Romans 5:1 in the Tyndale House GNT vs. Nestle-Aland 28
A revival of the subjunctive reading εχωμεν?
This is a revised excerpt from my dissertation’s discussion of Romans 5:1 (hopefully to be published with Brill):
Romans 5:1 is probably the most famous textual problem based on an ω–ο interchange that happens to be morphologically significant:
δικαιωθεντες … ειρηνην εχωμεν προς τον θεον THGNT; RP-Byzmg
“Having been justified … let us have peace with God”
δικαιωθεντες … ειρηνην εχομεν προς τον θεον NA28; RP-Byztxt; {A} rating UBS4/5; {C} rating UBS3
“Having been justified … we have peace with God”
The ω–ο interchange is a common type of textual variation that could have easily arisen due to the similar sound of omega and omicron during the Koine period. Based on papyri evidence, Chrys Caragounis concludes: “From the third century B.C. on, O and Ω interchange very frequently, which implies that if there had ever been any distinctions between them originally, these letters had now become equivalent.”[1]
Most often, the ω–ο interchange is not significant and can be categorized as an orthographic alternative or spelling “error.” However, the difference is significant in some cases where the omega creates the hortatory subjunctive and the omicron creates the indicative. This occurs in Rom 5:1; 14:19; 1 Cor 15:49; Gal 6:9; Heb 12:28.[2]
In Romans 5:1, the THGNT prints the subjunctive εχωμεν, while the NA28 prints the indicative εχομεν. The Byzantine text is divided. Peter Head (one of the THGNT editors) notes that the editions of Tischendorf, Westcott & Hort, von Soden, Vogels, Merk, and Bover all chose ἔχωμεν, and Head thinks that “[t]he manuscript evidence is firmly on the side of the subjunctive.”[3]
However, it is worth mentioning THGNT editor Peter Williams’s comment about the subjunctive reading: “And just how sure are we that εχωμεν is a subjunctive, rather than an indicative spelled with omega? . . . my vote would be for εχωμεν understood as an indicative. It seems to me to be the reading that best explains the other.”[4]
This caveat and nuance applies to all occurrences of the ω–ο interchange. We should not be quick to assume that the difference automatically leads to a subjunctive vs. an indicative since both readings would have been pronounced the same. And most people would have heard the New Testament orally, rather than have read the New Testament text and visually seen the ω–ο difference.
What is also interesting about Romans 5:1 is the change in certainty rating between UBS3 (published in 1975) and UBS4/5 (published in 1993 and 2014): UBS3 had a {C} rating, while UBS4/5 upgraded to an {A} rating, a two-step upgrade from being doubtful to being fully confident. The uncertainty from the 1970s faded away in the 1990s. Bruce Metzger’s Textual Commentary provides no explanation for the upgraded certainty.

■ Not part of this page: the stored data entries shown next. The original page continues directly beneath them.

-- pv_equiv track=rewrite | github.com/acproject/local_ai_runtime | tests/multiround_chat_stress.py | choose_model
-- ===== SOURCE A (Python) =====
-- from typing import Any, Dict, List, Optional, Tuple
--
-- def choose_model(models: List[str], preferred: Optional[str], contains: Optional[str]) -> str:
--     if preferred:
--         return preferred
--     if contains:
--         needle = contains.lower()
--         candidates = [m for m in models if needle in m.lower()]
--         if candidates:
--             candidates.sort(key=lambda x: (0 if x.startswith("llama_cpp:") else 1, len(x), x))
--             return candidates[0]
--     if not models:
--         raise RuntimeError("no models returned by /v1/models")
--     models = sorted(models)
--     return models[0]
-- ===== SOURCE B (Python) =====
-- def _key(m):
--     return (0 if m.startswith("llama_cpp:") else 1, len(m), m)
--
-- def choose_model(models, preferred, contains):
--     if preferred:
--         return preferred
--     if contains:
--         needle = contains.lower()
--         best = None
--         for m in models:
--             if needle in m.lower() and (best is None or _key(m) < _key(best)):
--                 best = m
--         if best is not None:
--             return best
--     if not models:
--         raise RuntimeError("no models returned by /v1/models")
--     best = models[0]
--     for m in models[1:]:
--         if m < best:
--             best = m
--     return best
-- ===== Notes on version B (the rewrite author's own statement) =====
-- stated objective: alternative
-- what changed: Both sort-then-take-first patterns are replaced by single-pass running-minimum scans (an Option accumulator over the candidates, a plain min fold over models), so no sorted list is ever built; asymptotically fewer comparisons, but CPython's C-level sort makes the wall-clock cost comparable.
import Mathlib
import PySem

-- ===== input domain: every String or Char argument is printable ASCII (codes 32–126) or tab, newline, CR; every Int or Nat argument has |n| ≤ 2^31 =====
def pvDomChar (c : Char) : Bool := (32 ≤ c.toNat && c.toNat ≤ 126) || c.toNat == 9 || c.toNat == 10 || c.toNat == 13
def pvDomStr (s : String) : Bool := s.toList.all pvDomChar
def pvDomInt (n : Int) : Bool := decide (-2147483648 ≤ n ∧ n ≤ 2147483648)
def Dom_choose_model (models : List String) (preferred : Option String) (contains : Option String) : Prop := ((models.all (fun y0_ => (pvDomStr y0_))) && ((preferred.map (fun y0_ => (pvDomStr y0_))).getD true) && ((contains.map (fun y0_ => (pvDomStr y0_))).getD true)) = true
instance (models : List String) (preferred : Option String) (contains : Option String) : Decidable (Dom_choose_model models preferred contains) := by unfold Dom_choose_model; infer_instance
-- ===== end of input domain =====

-- B replaces A's two sort-then-take-first patterns by single-pass running-minimum scans
-- (no sorted list is ever built); objective: alternative (min-scan strategy instead of sorting).


-- ===== PORT A =====
-- shared helper: Python's strict `<` on the key tuple (0 if m.startswith("llama_cpp:") else 1, len(m), m),
-- spelled out lexicographically (both Pythons build exactly this tuple)
def modelFlag (a : String) : Int := if PySem.Str.startswith a "llama_cpp:" then 0 else 1

def modelKeyLt (a b : String) : Bool :=
  decide (modelFlag a < modelFlag b) ||
    (modelFlag a == modelFlag b &&
      (decide (PySem.Str.len a < PySem.Str.len b) ||
        (PySem.Str.len a == PySem.Str.len b && decide (a < b))))

-- candidates.sort(key=…) with the tuple key is ported as PySem.List.sorted's own insertBy fold
-- (PySem.List.sorted_eq_foldl_insertBy is `rfl`), with the tuple `<` written out as modelKeyLt.
def choose_model (models : List String) (preferred : Option String) (contains : Option String) : String :=
  if preferred.getD "" ≠ "" then preferred.getD ""
  else
    let viaContains : Option String :=
      match contains with
      | none => none
      | some c =>
        if c ≠ "" then
          let needle := PySem.Str.lower c
          let candidates := models.filter (fun m => PySem.Str.isIn needle (PySem.Str.lower m))
          if candidates ≠ [] then
            some ((candidates.foldl (fun acc x => PySem.List.insertBy modelKeyLt x acc) []).headD "")
          else none
        else none
    match viaContains with
    | some r => r
    | none =>
      -- `if not models: raise RuntimeError(…)` — excluded by Pre_choose_model; "" is unreachable there
      (PySem.List.sorted models (fun x => x) false).headD ""

-- ===== PORT B =====
def choose_model_alt (models : List String) (preferred : Option String) (contains : Option String) : String :=
  if preferred.getD "" ≠ "" then preferred.getD ""
  else
    let best : Option String :=
      match contains with
      | none => none
      | some c =>
        if c ≠ "" then
          let needle := PySem.Str.lower c
          models.foldl
            (fun best m =>
              if PySem.Str.isIn needle (PySem.Str.lower m) then
                match best with
                | none => some m
                | some b => if modelKeyLt m b then some m else some b
              else best)
            none
        else none
    match best with
    | some r => r
    | none =>
      match models with
      | [] => ""  -- Python raises here; excluded by Pre_choose_model
      | m :: rest => rest.foldl (fun b x => if x < b then x else b) m

-- ===== PRECONDITION & SPEC =====
-- Pre_ excludes exactly the inputs where A raises RuntimeError: preferred falsy (none/"") and models empty
def Pre_choose_model (models : List String) (preferred : Option String) (contains : Option String) : Prop :=
  preferred.getD "" ≠ "" ∨ models ≠ []
instance (models : List String) (preferred : Option String) (contains : Option String) : Decidable (Pre_choose_model models preferred contains) := by unfold Pre_choose_model; infer_instance

def pvWitness_choose_model : List String × Option String × Option String := (["llama_cpp:a"], none, none)

def Spec_choose_model (models : List String) (preferred : Option String) (contains : Option String) (out : String) : Prop := out = choose_model_alt models preferred contains
instance (models : List String) (preferred : Option String) (contains : Option String) (out : String) : Decidable (Spec_choose_model models preferred contains out) := by unfold Spec_choose_model; infer_instance

-- ===== CLAIM (what is proved, stated in full; the proofs are below) =====
def Claim_equal_choose_model : Prop := ∀ (models : List String) (preferred : Option String) (contains : Option String), Dom_choose_model models preferred contains → Pre_choose_model models preferred contains → Spec_choose_model models preferred contains (choose_model models preferred contains)

-- ===== LEMMAS AND PROOFS =====

/-- the running-minimum step over an `Option` accumulator (shape of `PySem.List.min?`'s fold) -/
def minStep {α : Type} (before : α → α → Bool) (o : Option α) (x : α) : Option α :=
  match o with
  | none => some x
  | some b => if before x b then some x else some b

theorem head?_insertBy {α : Type} (before : α → α → Bool) (x : α) (ys : List α) :
    (PySem.List.insertBy before x ys).head? = minStep before ys.head? x := by
  cases ys with
  | nil => rfl
  | cons y t =>
    simp only [PySem.List.insertBy, minStep]
    split <;> simp_all

theorem head?_foldl_insertBy {α : Type} (before : α → α → Bool) (xs acc : List α) :
    (xs.foldl (fun a x => PySem.List.insertBy before x a) acc).head? =
      xs.foldl (minStep before) acc.head? := by
  induction xs generalizing acc with
  | nil => rfl
  | cons x t ih => simp only [List.foldl_cons, ih, head?_insertBy]

theorem foldl_minStep_some {α : Type} (before : α → α → Bool) (t : List α) (a : α) :
    t.foldl (minStep before) (some a) = some (t.foldl (fun b x => if before x b then x else b) a) := by
  induction t generalizing a with
  | nil => rfl
  | cons x s ih =>
    simp only [List.foldl_cons, minStep]
    split <;> simp [ih]

-- sort-then-head equals the running-minimum scan, on a cons literal
theorem head_sort_cons (before : String → String → Bool) (c : String) (t : List String) :
    ((c :: t).foldl (fun a x => PySem.List.insertBy before x a) []).headD "" =
      t.foldl (fun b x => if before x b then x else b) c := by
  have h := head?_foldl_insertBy before (c :: t) []
  simp only [List.foldl_cons, List.head?_nil, minStep, foldl_minStep_some] at h
  simp [List.headD_eq_head?_getD, h]

-- ===== VERDICT (by name: the statement is the Claim_ definition above) =====
theorem fallback_eq (m : String) (rest : List String) :
    (PySem.List.sorted (m :: rest) (fun x => x) false).headD "" =
      rest.foldl (fun b x => if x < b then x else b) m := by
  rw [PySem.List.sorted_eq_foldl_insertBy, head_sort_cons]
  simp

theorem choose_model_spec : Claim_equal_choose_model := by
  intro models preferred contains _ hpre
  unfold Spec_choose_model choose_model choose_model_alt
  by_cases hp : preferred.getD "" ≠ ""
  · simp [hp]
  · have hm : models ≠ [] := by
      rcases hpre with h | h
      · exact absurd h hp
      · exact h
    cases models with
    | nil => exact absurd rfl hm
    | cons m rest =>
      simp only [if_neg hp]
      cases contains with
      | none => simpa using fallback_eq m rest
      | some c =>
        by_cases hc : c ≠ ""
        · simp only [if_pos hc]
          rw [PySem.List.foldl_if_eq_foldl_filter]
          cases hcl : (m :: rest).filter
              (fun x => PySem.Str.isIn (PySem.Str.lower c) (PySem.Str.lower x)) with
          | nil => simpa using fallback_eq m rest
          | cons d t =>
            have h2 : List.foldl
                (fun (best : Option String) x =>
                  match best with
                  | none => some x
                  | some b => if modelKeyLt x b then some x else some b) none (d :: t) =
                some (List.foldl (fun b x => if modelKeyLt x b then x else b) d t) := by
              have he : (fun (best : Option String) (x : String) =>
                  match best with
                  | none => some x
                  | some b => if modelKeyLt x b then some x else some b) = minStep modelKeyLt := by
                funext o x; cases o <;> rfl
              rw [he]
              simp only [List.foldl_cons]
              rw [show minStep modelKeyLt none d = some d from rfl, foldl_minStep_some]
            simp only [h2]
            simpa using head_sort_cons modelKeyLt d t
        · simp only [ne_eq, not_not] at hc
          subst hc
          simpa using fallback_eq m rest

The Editio Critica Maior (ECM) of the Pauline epistles is not yet available, but a comment from Georg Gäbel (research associate at the INTF) reveals that maybe the ECM of Romans will print a split guiding line between εχωμεν and εχομεν.
Gäbel’s review of the THGNT is semi-supportive of their decision, but criticizes the lack of patristic evidence:
In Röm 5,1 lesen wir den Konjunktiv ἔχωμεν (hier bedauert man das Fehlen patristischer Bezeugung, vgl. den Apparat des UBS Greek NT); diese Variationseinheit könnte angesichts der ebenfalls guten Bezeugung für den Indikativ und der Häufigkeit der ο/ω-Isochronie in den Mss. eine Kandidatin für den Verzicht auf eine Entscheidung zwischen gleichwertigen Möglichkeiten sein.[5]
English translation: “In Rom 5:1 we read the subjunctive ἔχωμεν (here one regrets the lack of patristic attestation, cf. the apparatus of the UBS Greek NT); this variation unit could be a candidate for abandoning a choice between equivalent possibilities, given the equally good attestation for the indicative and the frequency of the ο/ω-interchange in the Mss.”
Gäbel was one of the editors of the INTF’s Editio Critica Maior (ECM) of Acts and here he seems to be suggesting a split-line diamond reading, i.e., no guidance on the initial text. The uncertainty of UBS3 from the 1970s could return to the ECM of Romans (to be published early 2030s, probably).
[1] Chrys C. Caragounis, The Development of Greek and the New Testament: Morphology, Syntax, Phonology, and Textual Transmission, WUNT 167 (Tübingen: Mohr Siebeck, 2004), 373.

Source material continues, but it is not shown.